## Exercise requirements
Go through the entries below and tally the lines holding "contains"; please reply with the number only.
· · · ·
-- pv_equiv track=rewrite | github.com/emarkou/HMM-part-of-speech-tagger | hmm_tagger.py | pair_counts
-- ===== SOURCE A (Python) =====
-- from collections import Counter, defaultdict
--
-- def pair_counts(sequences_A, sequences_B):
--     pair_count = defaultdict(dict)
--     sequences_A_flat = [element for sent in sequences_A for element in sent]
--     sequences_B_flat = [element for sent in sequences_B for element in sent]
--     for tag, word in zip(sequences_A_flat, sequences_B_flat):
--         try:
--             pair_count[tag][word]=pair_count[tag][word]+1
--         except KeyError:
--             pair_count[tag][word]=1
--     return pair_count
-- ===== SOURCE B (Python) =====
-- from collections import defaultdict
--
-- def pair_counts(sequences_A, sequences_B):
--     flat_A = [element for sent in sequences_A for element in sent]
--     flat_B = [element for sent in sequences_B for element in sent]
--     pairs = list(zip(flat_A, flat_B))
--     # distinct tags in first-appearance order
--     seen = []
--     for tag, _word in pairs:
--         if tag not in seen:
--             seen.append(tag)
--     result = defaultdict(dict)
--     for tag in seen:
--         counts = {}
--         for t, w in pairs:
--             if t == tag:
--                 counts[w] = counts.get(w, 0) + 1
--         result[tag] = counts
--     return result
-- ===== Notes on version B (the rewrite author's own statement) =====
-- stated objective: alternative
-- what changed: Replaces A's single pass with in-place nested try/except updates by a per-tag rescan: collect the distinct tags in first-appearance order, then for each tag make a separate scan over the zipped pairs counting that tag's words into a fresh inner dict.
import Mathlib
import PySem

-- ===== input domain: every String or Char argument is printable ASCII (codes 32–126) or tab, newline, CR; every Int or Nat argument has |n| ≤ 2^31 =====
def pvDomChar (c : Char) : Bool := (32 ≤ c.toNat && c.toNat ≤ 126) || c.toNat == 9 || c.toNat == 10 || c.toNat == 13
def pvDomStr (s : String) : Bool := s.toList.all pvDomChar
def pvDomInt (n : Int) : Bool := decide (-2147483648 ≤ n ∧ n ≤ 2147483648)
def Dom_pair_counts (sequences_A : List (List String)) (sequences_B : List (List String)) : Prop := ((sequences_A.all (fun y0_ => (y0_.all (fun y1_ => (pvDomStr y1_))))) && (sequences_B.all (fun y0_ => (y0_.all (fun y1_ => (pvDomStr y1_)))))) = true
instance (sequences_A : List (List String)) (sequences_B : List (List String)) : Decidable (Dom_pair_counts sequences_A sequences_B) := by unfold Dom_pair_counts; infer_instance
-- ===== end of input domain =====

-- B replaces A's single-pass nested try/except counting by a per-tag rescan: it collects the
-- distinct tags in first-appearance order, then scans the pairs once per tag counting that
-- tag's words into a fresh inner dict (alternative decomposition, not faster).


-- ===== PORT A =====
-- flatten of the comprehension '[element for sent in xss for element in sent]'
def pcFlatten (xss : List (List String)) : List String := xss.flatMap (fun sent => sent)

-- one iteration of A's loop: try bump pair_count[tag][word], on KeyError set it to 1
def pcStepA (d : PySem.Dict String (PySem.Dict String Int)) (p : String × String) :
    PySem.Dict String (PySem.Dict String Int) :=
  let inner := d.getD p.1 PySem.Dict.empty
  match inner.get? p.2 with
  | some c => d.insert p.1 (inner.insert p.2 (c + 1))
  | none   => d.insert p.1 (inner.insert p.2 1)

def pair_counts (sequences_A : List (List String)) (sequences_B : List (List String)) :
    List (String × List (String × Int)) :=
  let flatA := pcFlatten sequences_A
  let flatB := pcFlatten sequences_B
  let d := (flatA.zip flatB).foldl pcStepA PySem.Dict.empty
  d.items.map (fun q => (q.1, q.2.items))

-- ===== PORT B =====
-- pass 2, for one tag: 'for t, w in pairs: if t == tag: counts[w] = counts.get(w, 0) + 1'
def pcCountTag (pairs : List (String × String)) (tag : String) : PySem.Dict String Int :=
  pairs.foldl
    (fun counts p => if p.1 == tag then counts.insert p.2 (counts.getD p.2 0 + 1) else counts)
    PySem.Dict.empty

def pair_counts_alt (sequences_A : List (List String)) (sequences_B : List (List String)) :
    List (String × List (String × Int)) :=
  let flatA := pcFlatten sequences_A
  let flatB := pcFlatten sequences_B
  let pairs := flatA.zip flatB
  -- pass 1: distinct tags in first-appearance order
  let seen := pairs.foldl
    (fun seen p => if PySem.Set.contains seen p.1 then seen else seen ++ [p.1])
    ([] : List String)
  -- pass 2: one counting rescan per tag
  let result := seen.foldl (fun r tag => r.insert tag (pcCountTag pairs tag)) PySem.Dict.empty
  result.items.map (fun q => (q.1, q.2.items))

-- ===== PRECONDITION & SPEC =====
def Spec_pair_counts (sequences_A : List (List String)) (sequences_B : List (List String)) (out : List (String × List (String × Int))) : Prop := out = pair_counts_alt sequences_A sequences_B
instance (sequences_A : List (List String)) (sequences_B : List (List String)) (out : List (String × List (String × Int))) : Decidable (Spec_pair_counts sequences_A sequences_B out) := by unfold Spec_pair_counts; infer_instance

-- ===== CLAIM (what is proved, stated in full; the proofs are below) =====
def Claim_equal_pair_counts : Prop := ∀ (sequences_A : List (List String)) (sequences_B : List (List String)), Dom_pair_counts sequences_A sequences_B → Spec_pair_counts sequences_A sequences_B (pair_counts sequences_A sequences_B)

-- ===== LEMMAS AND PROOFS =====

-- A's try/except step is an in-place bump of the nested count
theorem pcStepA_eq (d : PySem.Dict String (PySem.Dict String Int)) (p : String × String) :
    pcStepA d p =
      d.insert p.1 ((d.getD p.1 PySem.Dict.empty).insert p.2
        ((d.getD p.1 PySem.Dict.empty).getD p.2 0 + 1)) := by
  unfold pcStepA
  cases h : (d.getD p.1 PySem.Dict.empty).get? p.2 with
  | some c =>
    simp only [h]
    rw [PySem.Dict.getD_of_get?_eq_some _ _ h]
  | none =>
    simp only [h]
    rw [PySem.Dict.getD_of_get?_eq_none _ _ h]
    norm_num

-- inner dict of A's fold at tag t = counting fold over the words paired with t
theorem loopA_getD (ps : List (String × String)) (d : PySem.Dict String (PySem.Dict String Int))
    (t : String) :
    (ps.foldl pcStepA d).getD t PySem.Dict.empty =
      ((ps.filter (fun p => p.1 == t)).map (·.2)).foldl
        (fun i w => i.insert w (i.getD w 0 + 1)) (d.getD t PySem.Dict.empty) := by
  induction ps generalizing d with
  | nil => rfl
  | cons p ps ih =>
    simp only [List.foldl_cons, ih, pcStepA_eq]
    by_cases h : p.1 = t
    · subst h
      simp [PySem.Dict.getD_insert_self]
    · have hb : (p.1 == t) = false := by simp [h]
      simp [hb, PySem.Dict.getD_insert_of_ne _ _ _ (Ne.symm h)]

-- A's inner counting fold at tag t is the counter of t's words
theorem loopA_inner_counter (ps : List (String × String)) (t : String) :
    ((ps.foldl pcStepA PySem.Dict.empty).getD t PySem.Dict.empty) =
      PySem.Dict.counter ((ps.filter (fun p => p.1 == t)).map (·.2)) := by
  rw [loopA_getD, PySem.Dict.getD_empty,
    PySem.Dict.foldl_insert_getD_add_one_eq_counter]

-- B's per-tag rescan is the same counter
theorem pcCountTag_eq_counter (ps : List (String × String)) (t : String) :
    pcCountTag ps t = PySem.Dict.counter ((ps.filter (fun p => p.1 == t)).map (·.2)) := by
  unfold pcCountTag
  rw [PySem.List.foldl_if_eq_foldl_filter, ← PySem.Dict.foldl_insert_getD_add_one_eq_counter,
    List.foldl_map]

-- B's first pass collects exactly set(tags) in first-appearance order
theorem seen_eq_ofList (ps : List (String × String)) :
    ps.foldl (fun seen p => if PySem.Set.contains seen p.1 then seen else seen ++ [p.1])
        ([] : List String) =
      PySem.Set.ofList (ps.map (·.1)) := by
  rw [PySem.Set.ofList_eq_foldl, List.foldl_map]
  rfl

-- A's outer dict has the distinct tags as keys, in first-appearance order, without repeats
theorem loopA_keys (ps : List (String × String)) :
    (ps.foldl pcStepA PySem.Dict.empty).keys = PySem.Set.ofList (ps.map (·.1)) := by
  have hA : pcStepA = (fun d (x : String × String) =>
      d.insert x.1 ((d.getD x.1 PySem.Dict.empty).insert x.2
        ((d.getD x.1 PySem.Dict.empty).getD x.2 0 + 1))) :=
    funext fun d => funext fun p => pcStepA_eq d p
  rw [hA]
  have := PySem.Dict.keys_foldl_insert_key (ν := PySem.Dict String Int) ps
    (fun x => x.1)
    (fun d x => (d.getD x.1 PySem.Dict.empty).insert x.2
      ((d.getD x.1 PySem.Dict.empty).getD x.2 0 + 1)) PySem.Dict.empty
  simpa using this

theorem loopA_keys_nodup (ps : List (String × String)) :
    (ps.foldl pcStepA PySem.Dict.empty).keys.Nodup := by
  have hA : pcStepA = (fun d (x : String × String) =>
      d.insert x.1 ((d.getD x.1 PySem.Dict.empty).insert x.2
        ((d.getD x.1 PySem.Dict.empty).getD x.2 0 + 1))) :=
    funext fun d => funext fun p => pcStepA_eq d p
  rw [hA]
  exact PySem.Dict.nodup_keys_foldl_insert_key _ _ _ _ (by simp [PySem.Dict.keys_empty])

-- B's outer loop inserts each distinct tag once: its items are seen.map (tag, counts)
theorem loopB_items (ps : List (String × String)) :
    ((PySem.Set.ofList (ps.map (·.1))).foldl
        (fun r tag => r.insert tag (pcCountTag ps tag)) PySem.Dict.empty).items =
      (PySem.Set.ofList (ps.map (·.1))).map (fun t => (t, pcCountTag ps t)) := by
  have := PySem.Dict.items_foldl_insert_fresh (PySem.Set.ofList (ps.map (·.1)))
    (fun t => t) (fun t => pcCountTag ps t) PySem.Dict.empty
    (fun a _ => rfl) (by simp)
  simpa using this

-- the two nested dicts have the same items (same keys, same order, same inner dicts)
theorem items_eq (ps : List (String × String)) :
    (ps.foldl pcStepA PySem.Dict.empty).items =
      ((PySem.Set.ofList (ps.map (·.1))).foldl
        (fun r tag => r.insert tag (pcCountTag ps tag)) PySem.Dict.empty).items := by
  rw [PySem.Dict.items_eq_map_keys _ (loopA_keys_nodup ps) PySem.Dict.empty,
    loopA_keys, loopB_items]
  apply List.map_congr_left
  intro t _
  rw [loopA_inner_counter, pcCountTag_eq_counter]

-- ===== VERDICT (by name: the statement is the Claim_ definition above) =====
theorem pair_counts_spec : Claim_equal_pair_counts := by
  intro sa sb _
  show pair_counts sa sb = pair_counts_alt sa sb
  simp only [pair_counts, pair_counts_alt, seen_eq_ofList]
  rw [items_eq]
· · · ·
## Written answer
2